And just as we open our big mouth to say one should not expect Lisa to make sense, she goes and writes a paragraph that actually sheds light on her psyche. Nicely played.
My mom enrolled me in this school, Liberty Christian Academy, and I finished my sophomore year of high school on the set in California. (I didn’t realize it until years later but the curriculum was, and still is, a homeschool curriculum. So, I guess I was homeschooled before homeschooling was cool.)
Dear Lisa,
Homeschooling is not cool.
Love,
5,000,000 socially retarded American children
P.S. Help us.
When “The Facts of Life” was picked up for the second season, I reenrolled for my junior year. Soon after, the actors’ union, Screen Actor’s Guild, went on strike. Since I wasn’t allowed to cross the picket line to work, I went back home to Texas and actually started attending the classes at the school.
These were some of the best days of my life. I got to be a real teenager, go to football games, pizza parties, and most importantly, my high school youth group. (I’ll talk more about that later.)
NOOOOOOOOOOOOOOO!!!!!!
Sorry.
Because I was home for an extended period of time, I asked the principal if I could double up on the packets, do two years in one, and graduate by May. This eventually enabled me to work all day on the set without having to go to the “school trailer” for three hours every day.
Ew. A little Christ-y suck-up. The worst flavor. Which reminds us, we totally doubled up on Splenda packets this morning, and we totally have a cancer headache. Sucks.
OK. Back to Lisa. Ugh.
The union strike ended up lasting six months! I got to spend the longest amount of time at home since I was 12-years-old. I am so thankful to God for those high school memories I was able to enjoy.
We must admit here that Lisa and we have something in common: we both have six months worth of high school memories. But for us it's because the alcohol has burned away the other 3.5-years' worth. Thank God for Stoli. (We even capitalized God for you here, Lisa. That's how grateful we are. For the Stoli.)
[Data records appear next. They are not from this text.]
-- pv_equiv track=rewrite | github.com/omerfazil08/grad_proj_2 | evolution_phase4.py | _apply_gate
-- ===== SOURCE A (Python) =====
-- from typing import List, Tuple, Dict, Any, Literal
--
-- def _apply_gate(gname: str, in_bits: List[int]) -> int:
--     # Extend 2-input gate semantics to k-input:
--     # AND/OR/XOR fold across inputs; NAND/NOR/XNOR are inverted versions.
--     if gname == 'AND':
--         v = 1
--         for b in in_bits: v &= b
--         return v
--     if gname == 'OR':
--         v = 0
--         for b in in_bits: v |= b
--         return v
--     if gname == 'XOR':
--         v = 0
--         for b in in_bits: v ^= b
--         return v
--     if gname == 'NAND':
--         return 1 - _apply_gate('AND', in_bits)
--     if gname == 'NOR':
--         return 1 - _apply_gate('OR', in_bits)
--     if gname == 'XNOR':
--         return 1 - _apply_gate('XOR', in_bits)
--     # fallback (shouldn't happen)
--     return 0
-- ===== SOURCE B (Python) =====
-- # B: balanced divide-and-conquer tree reduction over [identity] + bits (correct because
-- # &, |, ^ are associative), replacing A's linear accumulator folds and recursive inverted calls.
-- _TABLE = {
--     'AND':  ((lambda a, b: a & b), 1, False),
--     'OR':   ((lambda a, b: a | b), 0, False),
--     'XOR':  ((lambda a, b: a ^ b), 0, False),
--     'NAND': ((lambda a, b: a & b), 1, True),
--     'NOR':  ((lambda a, b: a | b), 0, True),
--     'XNOR': ((lambda a, b: a ^ b), 0, True),
-- }
--
-- def _reduce_tree(op, xs):
--     # xs nonempty: split in half, reduce each half, combine.
--     if len(xs) == 1:
--         return xs[0]
--     m = len(xs) // 2
--     return op(_reduce_tree(op, xs[:m]), _reduce_tree(op, xs[m:]))
--
-- def _apply_gate(gname, in_bits):
--     entry = _TABLE.get(gname)
--     if entry is None:
--         return 0
--     op, ident, inv = entry
--     v = _reduce_tree(op, [ident] + list(in_bits))
--     return 1 - v if inv else v
-- ===== Notes on version B (the rewrite author's own statement) =====
-- stated objective: alternative
-- what changed: Replaces A's linear left-fold accumulator loops and three recursive inverted-gate calls by a balanced divide-and-conquer tree reduction over [identity]+bits (correct by associativity of &,|,^), selected through one (operator, identity, invert) table.
import Mathlib
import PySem

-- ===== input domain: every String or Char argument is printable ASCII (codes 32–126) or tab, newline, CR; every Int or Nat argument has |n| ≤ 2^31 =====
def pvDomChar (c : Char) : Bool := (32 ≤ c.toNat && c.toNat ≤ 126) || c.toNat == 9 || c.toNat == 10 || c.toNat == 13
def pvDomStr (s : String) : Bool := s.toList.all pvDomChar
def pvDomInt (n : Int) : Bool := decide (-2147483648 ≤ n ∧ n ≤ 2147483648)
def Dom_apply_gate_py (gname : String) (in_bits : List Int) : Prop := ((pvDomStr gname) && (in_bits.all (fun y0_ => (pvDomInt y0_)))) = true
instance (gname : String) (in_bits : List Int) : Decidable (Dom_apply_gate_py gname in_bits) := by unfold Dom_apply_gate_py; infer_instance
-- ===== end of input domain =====

-- B replaces A's linear accumulator folds and three recursive inverted-gate calls by a balanced
-- divide-and-conquer tree reduction over [identity]+bits (correct by associativity of &,|,^),
-- selected through one (operator, identity, invert) dispatch table — objective: alternative.


-- ===== PORT A =====
-- Literal transliteration of A: if-chain of gate names; AND/OR/XOR fold left, NAND/NOR/XNOR recurse.
def apply_gate_py (gname : String) (in_bits : List Int) : Int :=
  if gname = "AND" then
    in_bits.foldl (fun v b => PySem.Int.band v b) 1
  else if gname = "OR" then
    in_bits.foldl (fun v b => PySem.Int.bor v b) 0
  else if gname = "XOR" then
    in_bits.foldl (fun v b => PySem.Int.bxor v b) 0
  else if gname = "NAND" then
    1 - apply_gate_py "AND" in_bits
  else if gname = "NOR" then
    1 - apply_gate_py "OR" in_bits
  else if gname = "XNOR" then
    1 - apply_gate_py "XOR" in_bits
  else
    0
termination_by (if gname = "NAND" ∨ gname = "NOR" ∨ gname = "XNOR" then 1 else 0)
decreasing_by all_goals simp_all

-- ===== PORT B =====
-- _reduce_tree: balanced divide-and-conquer reduction of a nonempty list (0 on [] is unreachable).
def pvTreeReduce (op : Int → Int → Int) : List Int → Int
  | [] => 0
  | [b] => b
  | a :: b :: rest =>
    let xs := a :: b :: rest
    let m := xs.length / 2
    op (pvTreeReduce op (xs.take m)) (pvTreeReduce op (xs.drop m))
termination_by xs => xs.length
decreasing_by
  · simp; omega
  · simp; omega

-- _TABLE: gate name ↦ (operator, identity, invert flag).
def pvOpsTable : PySem.Dict String ((Int → Int → Int) × Int × Bool) :=
  PySem.Dict.mk [("AND", (PySem.Int.band, 1, false)), ("OR", (PySem.Int.bor, 0, false)),
   ("XOR", (PySem.Int.bxor, 0, false)), ("NAND", (PySem.Int.band, 1, true)),
   ("NOR", (PySem.Int.bor, 0, true)), ("XNOR", (PySem.Int.bxor, 0, true))]

def apply_gate_py_alt (gname : String) (in_bits : List Int) : Int :=
  match PySem.Dict.get? pvOpsTable gname with
  | none => 0
  | some (op, ident, inv) =>
    let v := pvTreeReduce op (ident :: in_bits)
    if inv then 1 - v else v

-- ===== PRECONDITION & SPEC =====
def Spec_apply_gate_py (gname : String) (in_bits : List Int) (out : Int) : Prop := out = apply_gate_py_alt gname in_bits
instance (gname : String) (in_bits : List Int) (out : Int) : Decidable (Spec_apply_gate_py gname in_bits out) := by unfold Spec_apply_gate_py; infer_instance

-- ===== CLAIM (what is proved, stated in full; the proofs are below) =====
def Claim_equal_apply_gate_py : Prop := ∀ (gname : String) (in_bits : List Int), Dom_apply_gate_py gname in_bits → Spec_apply_gate_py gname in_bits (apply_gate_py gname in_bits)

-- ===== LEMMAS AND PROOFS =====

theorem pv_ldiff_zero_left (k : Nat) : Nat.ldiff 0 k = 0 :=
  Nat.eq_of_testBit_eq fun i => by simp [Nat.testBit_ldiff]

theorem pv_ldiff_zero_right (n : Nat) : Nat.ldiff n 0 = n :=
  Nat.eq_of_testBit_eq fun i => by simp [Nat.testBit_ldiff]

theorem pv_ldiff_one_one : Nat.ldiff 1 1 = 0 :=
  Nat.eq_of_testBit_eq fun i => by simp [Nat.testBit_ldiff]

theorem pv_and_add_ldiff : ∀ (n k : Nat), (n &&& k) + Nat.ldiff n k = n := by
  intro n
  induction n using Nat.strong_induction_on with
  | _ n ih =>
    intro k
    rcases Nat.eq_zero_or_pos n with h0 | hpos
    · subst h0; simp [pv_ldiff_zero_left]
    · have h2 : n / 2 < n := Nat.div_lt_self hpos (by norm_num)
      have e1 : (n &&& k) / 2 = n / 2 &&& k / 2 := Nat.and_div_two
      have e2 : (n &&& k) % 2 = n % 2 &&& k % 2 := by
        simpa using @Nat.and_mod_two_pow n k 1
      have e3 : Nat.ldiff n k / 2 = Nat.ldiff (n / 2) (k / 2) := by
        have := @Nat.bitwise_div_two_pow (fun a b => a && !b) n k 1 rfl
        simpa [Nat.ldiff, Nat.pow_one] using this
      have e4 : Nat.ldiff n k % 2 = Nat.ldiff (n % 2) (k % 2) := by
        have := @Nat.bitwise_mod_two_pow (fun a b => a && !b) n k 1 rfl
        simpa [Nat.ldiff, Nat.pow_one] using this
      have ihh := ih (n / 2) h2 (k / 2)
      have hb : (n % 2 &&& k % 2) + Nat.ldiff (n % 2) (k % 2) = n % 2 := by
        rcases Nat.mod_two_eq_zero_or_one n with h | h <;>
          rcases Nat.mod_two_eq_zero_or_one k with h' | h' <;> rw [h, h'] <;>
          simp [pv_ldiff_zero_left, pv_ldiff_zero_right, pv_ldiff_one_one]
      omega


theorem pv_sub_and_eq_ldiff (n k : Nat) : n - (n &&& k) = Nat.ldiff n k := by
  have := pv_and_add_ldiff n k
  omega

def pvIbit (x : Int) (i : Nat) : Bool := if 0 ≤ x then x.toNat.testBit i else !((-x - 1).toNat.testBit i)

theorem pvIbit_bxor (a b : Int) (i : Nat) : pvIbit (PySem.Int.bxor a b) i = xor (pvIbit a i) (pvIbit b i) := by
  unfold pvIbit PySem.Int.bxor
  by_cases ha : 0 ≤ a <;> by_cases hb : 0 ≤ b <;> simp only [ha, hb, if_true, if_false]
  · have h : (0:Int) ≤ ((a.toNat ^^^ b.toNat : Nat) : Int) := by positivity
    simp [h, Nat.testBit_xor]
  · simp [Nat.testBit_xor]
    intro _
    omega
  · simp [Nat.testBit_xor]
    intro _
    omega
  · simp [Nat.testBit_xor]

theorem pvIbit_band (a b : Int) (i : Nat) : pvIbit (PySem.Int.band a b) i = (pvIbit a i && pvIbit b i) := by
  unfold pvIbit PySem.Int.band
  by_cases ha : 0 ≤ a <;> by_cases hb : 0 ≤ b <;> simp only [ha, hb, if_true, if_false]
  · have h : (0:Int) ≤ ((a.toNat &&& b.toNat : Nat) : Int) := by positivity
    simp [h, Nat.testBit_and]
  · rw [pv_sub_and_eq_ldiff]
    simp [Nat.testBit_ldiff]
  · rw [pv_sub_and_eq_ldiff]
    simp [Nat.testBit_ldiff, Bool.and_comm]
  · simp [Nat.testBit_or]
    intros
    omega

theorem pvIbit_bor (a b : Int) (i : Nat) : pvIbit (PySem.Int.bor a b) i = (pvIbit a i || pvIbit b i) := by
  unfold pvIbit PySem.Int.bor
  by_cases ha : 0 ≤ a <;> by_cases hb : 0 ≤ b <;> simp only [ha, hb, if_true, if_false]
  · have h : (0:Int) ≤ ((a.toNat ||| b.toNat : Nat) : Int) := by positivity
    simp [h, Nat.testBit_or]
  · rw [pv_sub_and_eq_ldiff]
    simp [Nat.testBit_ldiff, Bool.or_comm]
    intros
    omega
  · rw [pv_sub_and_eq_ldiff]
    simp [Nat.testBit_ldiff]
    intros
    omega
  · simp [Nat.testBit_and]
    intros
    omega

theorem pv_testBit_big (m k : Nat) (h : m < 2 ^ k) : m.testBit k = false :=
  Nat.testBit_lt_two_pow h

theorem pvIbit_inj (x y : Int) (h : ∀ i, pvIbit x i = pvIbit y i) : x = y := by
  unfold pvIbit at h
  by_cases hx : 0 ≤ x <;> by_cases hy : 0 ≤ y
  · have := Nat.eq_of_testBit_eq (x := x.toNat) (y := y.toNat) (by intro i; have := h i; simpa [hx, hy] using this)
    omega
  · exfalso
    have hb := h (x.toNat + (-y-1).toNat)
    simp only [hx, hy, if_true, if_false] at hb
    rw [pv_testBit_big, pv_testBit_big] at hb
    · simp at hb
    · calc (-y-1).toNat < 2 ^ (-y-1).toNat := Nat.lt_two_pow_self
        _ ≤ 2 ^ (x.toNat + (-y-1).toNat) := Nat.pow_le_pow_right (by norm_num) (by omega)
    · calc x.toNat < 2 ^ x.toNat := Nat.lt_two_pow_self
        _ ≤ 2 ^ (x.toNat + (-y-1).toNat) := Nat.pow_le_pow_right (by norm_num) (by omega)
  · exfalso
    have hb := h ((-x-1).toNat + y.toNat)
    simp only [hx, hy, if_true, if_false] at hb
    rw [pv_testBit_big, pv_testBit_big] at hb
    · simp at hb
    · calc y.toNat < 2 ^ y.toNat := Nat.lt_two_pow_self
        _ ≤ 2 ^ ((-x-1).toNat + y.toNat) := Nat.pow_le_pow_right (by norm_num) (by omega)
    · calc (-x-1).toNat < 2 ^ (-x-1).toNat := Nat.lt_two_pow_self
        _ ≤ 2 ^ ((-x-1).toNat + y.toNat) := Nat.pow_le_pow_right (by norm_num) (by omega)
  · have := Nat.eq_of_testBit_eq (x := (-x-1).toNat) (y := (-y-1).toNat)
      (by intro i; have := h i; simp [hx, hy] at this; simpa using this)
    omega

theorem pv_foldl_reassoc (op : Int → Int → Int)
    (hassoc : ∀ x y z, op (op x y) z = op x (op y z)) :
    ∀ (l : List Int) (x y : Int), l.foldl op (op x y) = op x (l.foldl op y) := by
  intro l
  induction l with
  | nil => intro x y; simp
  | cons c l ih => intro x y; simp only [List.foldl, hassoc]; exact ih x (op y c)

theorem pvTreeReduce_eq (op : Int → Int → Int)
    (hassoc : ∀ x y z, op (op x y) z = op x (op y z)) :
    ∀ (n : Nat) (a : Int) (l : List Int), l.length < n →
      pvTreeReduce op (a :: l) = l.foldl op a := by
  intro n
  induction n with
  | zero => intro a l h; omega
  | succ n ih =>
    intro a l h
    match l with
    | [] => simp [pvTreeReduce]
    | b :: rest =>
      rw [pvTreeReduce]
      set m := (a :: b :: rest).length / 2 with hm
      have hlen : (a :: b :: rest).length = rest.length + 2 := by simp
      have hm1 : 1 ≤ m := by rw [hm, hlen]; omega
      have hmlt : m < rest.length + 2 := by rw [hm, hlen]; omega
      -- take part
      have htake : (a :: b :: rest).take m = a :: (b :: rest).take (m - 1) := by
        have h' : m = (m - 1) + 1 := by omega
        conv_lhs => rw [h']
        rw [List.take_succ_cons]
      -- drop part nonempty
      have hdlen : ((a :: b :: rest).drop m).length = rest.length + 2 - m := by
        simp [hlen]
      obtain ⟨c, u, hd⟩ : ∃ c u, (a :: b :: rest).drop m = c :: u := by
        cases hcase : (a :: b :: rest).drop m with
        | nil => rw [hcase] at hdlen; simp at hdlen; omega
        | cons c u => exact ⟨c, u, rfl⟩
      have hulen : u.length = rest.length + 1 - m := by
        have := hdlen; rw [hd] at this; simp at this; omega
      have htlen : ((b :: rest).take (m - 1)).length = m - 1 := by
        simp; omega
      rw [htake, hd]
      rw [ih a ((b :: rest).take (m - 1)) (by rw [htlen]; simp at h; omega)]
      rw [ih c u (by rw [hulen]; simp at h; omega)]
      -- recombine
      have hsplit : (a :: (b :: rest).take (m - 1)) ++ (c :: u) = a :: b :: rest := by
        rw [← htake, ← hd, List.take_append_drop]
      have : (b :: rest) = (b :: rest).take (m - 1) ++ (c :: u) := by
        have := hsplit
        simpa using this.symm
      rw [show (b :: rest).foldl op a = (((b :: rest).take (m - 1)) ++ (c :: u)).foldl op a from by rw [← this]]
      rw [List.foldl_append]
      simp only [List.foldl]
      exact (pv_foldl_reassoc op hassoc u _ c).symm

theorem pv_band_assoc (x y z : Int) : PySem.Int.band (PySem.Int.band x y) z = PySem.Int.band x (PySem.Int.band y z) := by
  apply pvIbit_inj; intro i; simp [pvIbit_band, Bool.and_assoc]

theorem pv_bor_assoc (x y z : Int) : PySem.Int.bor (PySem.Int.bor x y) z = PySem.Int.bor x (PySem.Int.bor y z) := by
  apply pvIbit_inj; intro i; simp [pvIbit_bor, Bool.or_assoc]

theorem pv_bxor_assoc (x y z : Int) : PySem.Int.bxor (PySem.Int.bxor x y) z = PySem.Int.bxor x (PySem.Int.bxor y z) := by
  apply pvIbit_inj; intro i; simp [pvIbit_bxor]

-- ===== VERDICT (by name: the statement is the Claim_ definition above) =====
theorem apply_gate_py_spec : Claim_equal_apply_gate_py := by
  intro gname in_bits _
  unfold Spec_apply_gate_py
  have hAND : pvTreeReduce PySem.Int.band (1 :: in_bits) = in_bits.foldl (fun v b => PySem.Int.band v b) 1 :=
    pvTreeReduce_eq _ pv_band_assoc (in_bits.length + 1) 1 in_bits (by omega)
  have hOR : pvTreeReduce PySem.Int.bor (0 :: in_bits) = in_bits.foldl (fun v b => PySem.Int.bor v b) 0 :=
    pvTreeReduce_eq _ pv_bor_assoc (in_bits.length + 1) 0 in_bits (by omega)
  have hXOR : pvTreeReduce PySem.Int.bxor (0 :: in_bits) = in_bits.foldl (fun v b => PySem.Int.bxor v b) 0 :=
    pvTreeReduce_eq _ pv_bxor_assoc (in_bits.length + 1) 0 in_bits (by omega)
  by_cases h1 : gname = "AND"
  · subst h1; simp [apply_gate_py, apply_gate_py_alt, pvOpsTable, PySem.Dict.get?, hAND]
  by_cases h2 : gname = "OR"
  · subst h2; simp [apply_gate_py, apply_gate_py_alt, pvOpsTable, PySem.Dict.get?, hOR]
  by_cases h3 : gname = "XOR"
  · subst h3; simp [apply_gate_py, apply_gate_py_alt, pvOpsTable, PySem.Dict.get?, hXOR]
  by_cases h4 : gname = "NAND"
  · subst h4; simp [apply_gate_py, apply_gate_py_alt, pvOpsTable, PySem.Dict.get?, hAND]
  by_cases h5 : gname = "NOR"
  · subst h5; simp [apply_gate_py, apply_gate_py_alt, pvOpsTable, PySem.Dict.get?, hOR]
  by_cases h6 : gname = "XNOR"
  · subst h6; simp [apply_gate_py, apply_gate_py_alt, pvOpsTable, PySem.Dict.get?, hXOR]
  · simp [apply_gate_py, apply_gate_py_alt, pvOpsTable, PySem.Dict.get?, h1, h2, h3, h4, h5, h6,
      Ne.symm h1, Ne.symm h2, Ne.symm h3, Ne.symm h4, Ne.symm h5, Ne.symm h6]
Because I was enrolled in the school, and attending the classes everyday, I was required to attend chapel every Thursday morning in the non-denominational church next-door.
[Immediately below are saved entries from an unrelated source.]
-- pv_equiv track=rewrite | github.com/una1veritas/Puzzle | eguchi.t_sudoku/B.Thesis/OneDrive-2022-02-27/sudoku_tech.py | tech1_group
-- ===== SOURCE A (Python) =====
-- def tech1_group(value, x, y, i):
--     zero_count = 0
--     xbase = (x // 3) * 3
--     ybase = (y // 3) * 3
--
--     #各グループの空きマスの数をカウントする
--     for _y in range(ybase, ybase + 3):
--         for _x in range (xbase, xbase + 3):
--             if value[_y][_x] == 0:
--                 zero_count = zero_count + 1
--
--     #空きマスが1つだけなら制約を満たすよう数字を入れる
--     if zero_count == 1:
--         for _y in range(ybase, ybase + 3):
--             for _x in range (xbase, xbase + 3):
--                 if check(value, _x, _y, i):
--                     if value[_y][_x] == 0:
--                         value[_y][_x] = i
--                         return True
--     return False
--
-- def check(value, x, y, i):
--     if row(value, y, i) and column(value, x, i) and block(value, x, y, i):
--         return True
--     return False
--
-- def row(value, y, i):
--     return all(True if i != value[y][_x] else False for _x in range(9))
--
-- def column(value, x, i):
--     return all(True if i != value[_y][x] else False for _y in range(9))
--
-- def block(value, x, y, i):
--     #所属するブロックの一番左上のマスの座標を求める
--     xbase = (x // 3) * 3
--     ybase = (y // 3) * 3
--
--     #求めた座標のx,y軸を+3した範囲でチェックするとブロック内でのチェックが出来る
--     return all(True if i != value[_y][_x] else False
--             for _y in range(ybase, ybase + 3)
--                 for _x in range(xbase, xbase + 3))
-- ===== SOURCE B (Python) =====
-- def tech1_group(value, x, y, i):
--     xb = x - x % 3
--     yb = y - y % 3
--     # One pass over the block accumulating count and coordinate sums of empty
--     # cells: for a unique empty cell the sums ARE its coordinates, so no second
--     # scan is needed to locate it.
--     cnt = sx = sy = 0
--     for r in range(yb, yb + 3):
--         for c in range(xb, xb + 3):
--             if value[r][c] == 0:
--                 cnt += 1
--                 sx += c
--                 sy += r
--     if cnt != 1:
--         return False
--     # single membership test against the union of digits seen from (sx, sy)
--     seen = set(value[sy][:9]) \
--         | {value[r][sx] for r in range(9)} \
--         | {value[r][c] for r in range(yb, yb + 3) for c in range(xb, xb + 3)}
--     if i in seen:
--         return False
--     value[sy][sx] = i
--     return True
-- ===== Notes on version B (the rewrite author's own statement) =====
-- stated objective: alternative
-- what changed: B locates the unique empty cell arithmetically in the counting pass itself (accumulating the count together with the coordinate sums of empty cells, so count==1 makes the sums the cell's coordinates) and then decides with one membership test against the set union of the digits in that cell's row slice, column and block - instead of A's count-only pass followed by a second block scan that runs a 27-cell row/column/block check at every block cell until one succeeds.
-- outside the precondition, e.g. on tech1_group([[1, 1, 0], [1, 1, 1], [1, 1, 1]], 0, 0, 1): A returns False, B raises IndexError; on tech1_group([[0, 2, 2], [2, 2, 2], [2, 2, 2]], 0, 0, 2): A returns False, B raises IndexError
import Mathlib
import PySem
During one particular chapel service I remember the pastor ended his sermon with these words, “So, if you want more of the Holy Spirit operating in your life, come down to the altar.” I must not have been paying attention to the message but these words grabbed me. Of course I want more! I’ve been desperate for Jesus since I was a little girl. To this day, it is very difficult for me to pass up a trip to the altar. God is always working on something in my life.
Sounds like God was working on a Christian edition of The Price Is Right. (Oh, by the way, for a little extra fun, because, at this point, you'll need it (Jesus, we just out-comma-ed Whelchel), insert any chain restaurant's name at the end of "It is very difficult for me to pass up a trip to the altar.")
So, I got up out of my seat and headed to the front of the sanctuary. The pastor laid his hands on me and prayed for me to receive the baptism of the Holy Spirit and I immediately began to praise the Lord like I never had before. I was so excited. I felt so full of Jesus! I couldn’t wait to get home and tell everyone about what happened to me today in chapel.
We were hoping for Plinko, but we'll have to do with Lisa being manhandled by a priest. Hey, maybe she looked like a boy. (Clergy-molesting-boy joke? Yeah, we did it. 2004 is so the new 2006.)
Oh, and can we make a request? Enough of the getting filled up with Jesus, Lisa. Enough. We just started drinking, and we're already throwing it up.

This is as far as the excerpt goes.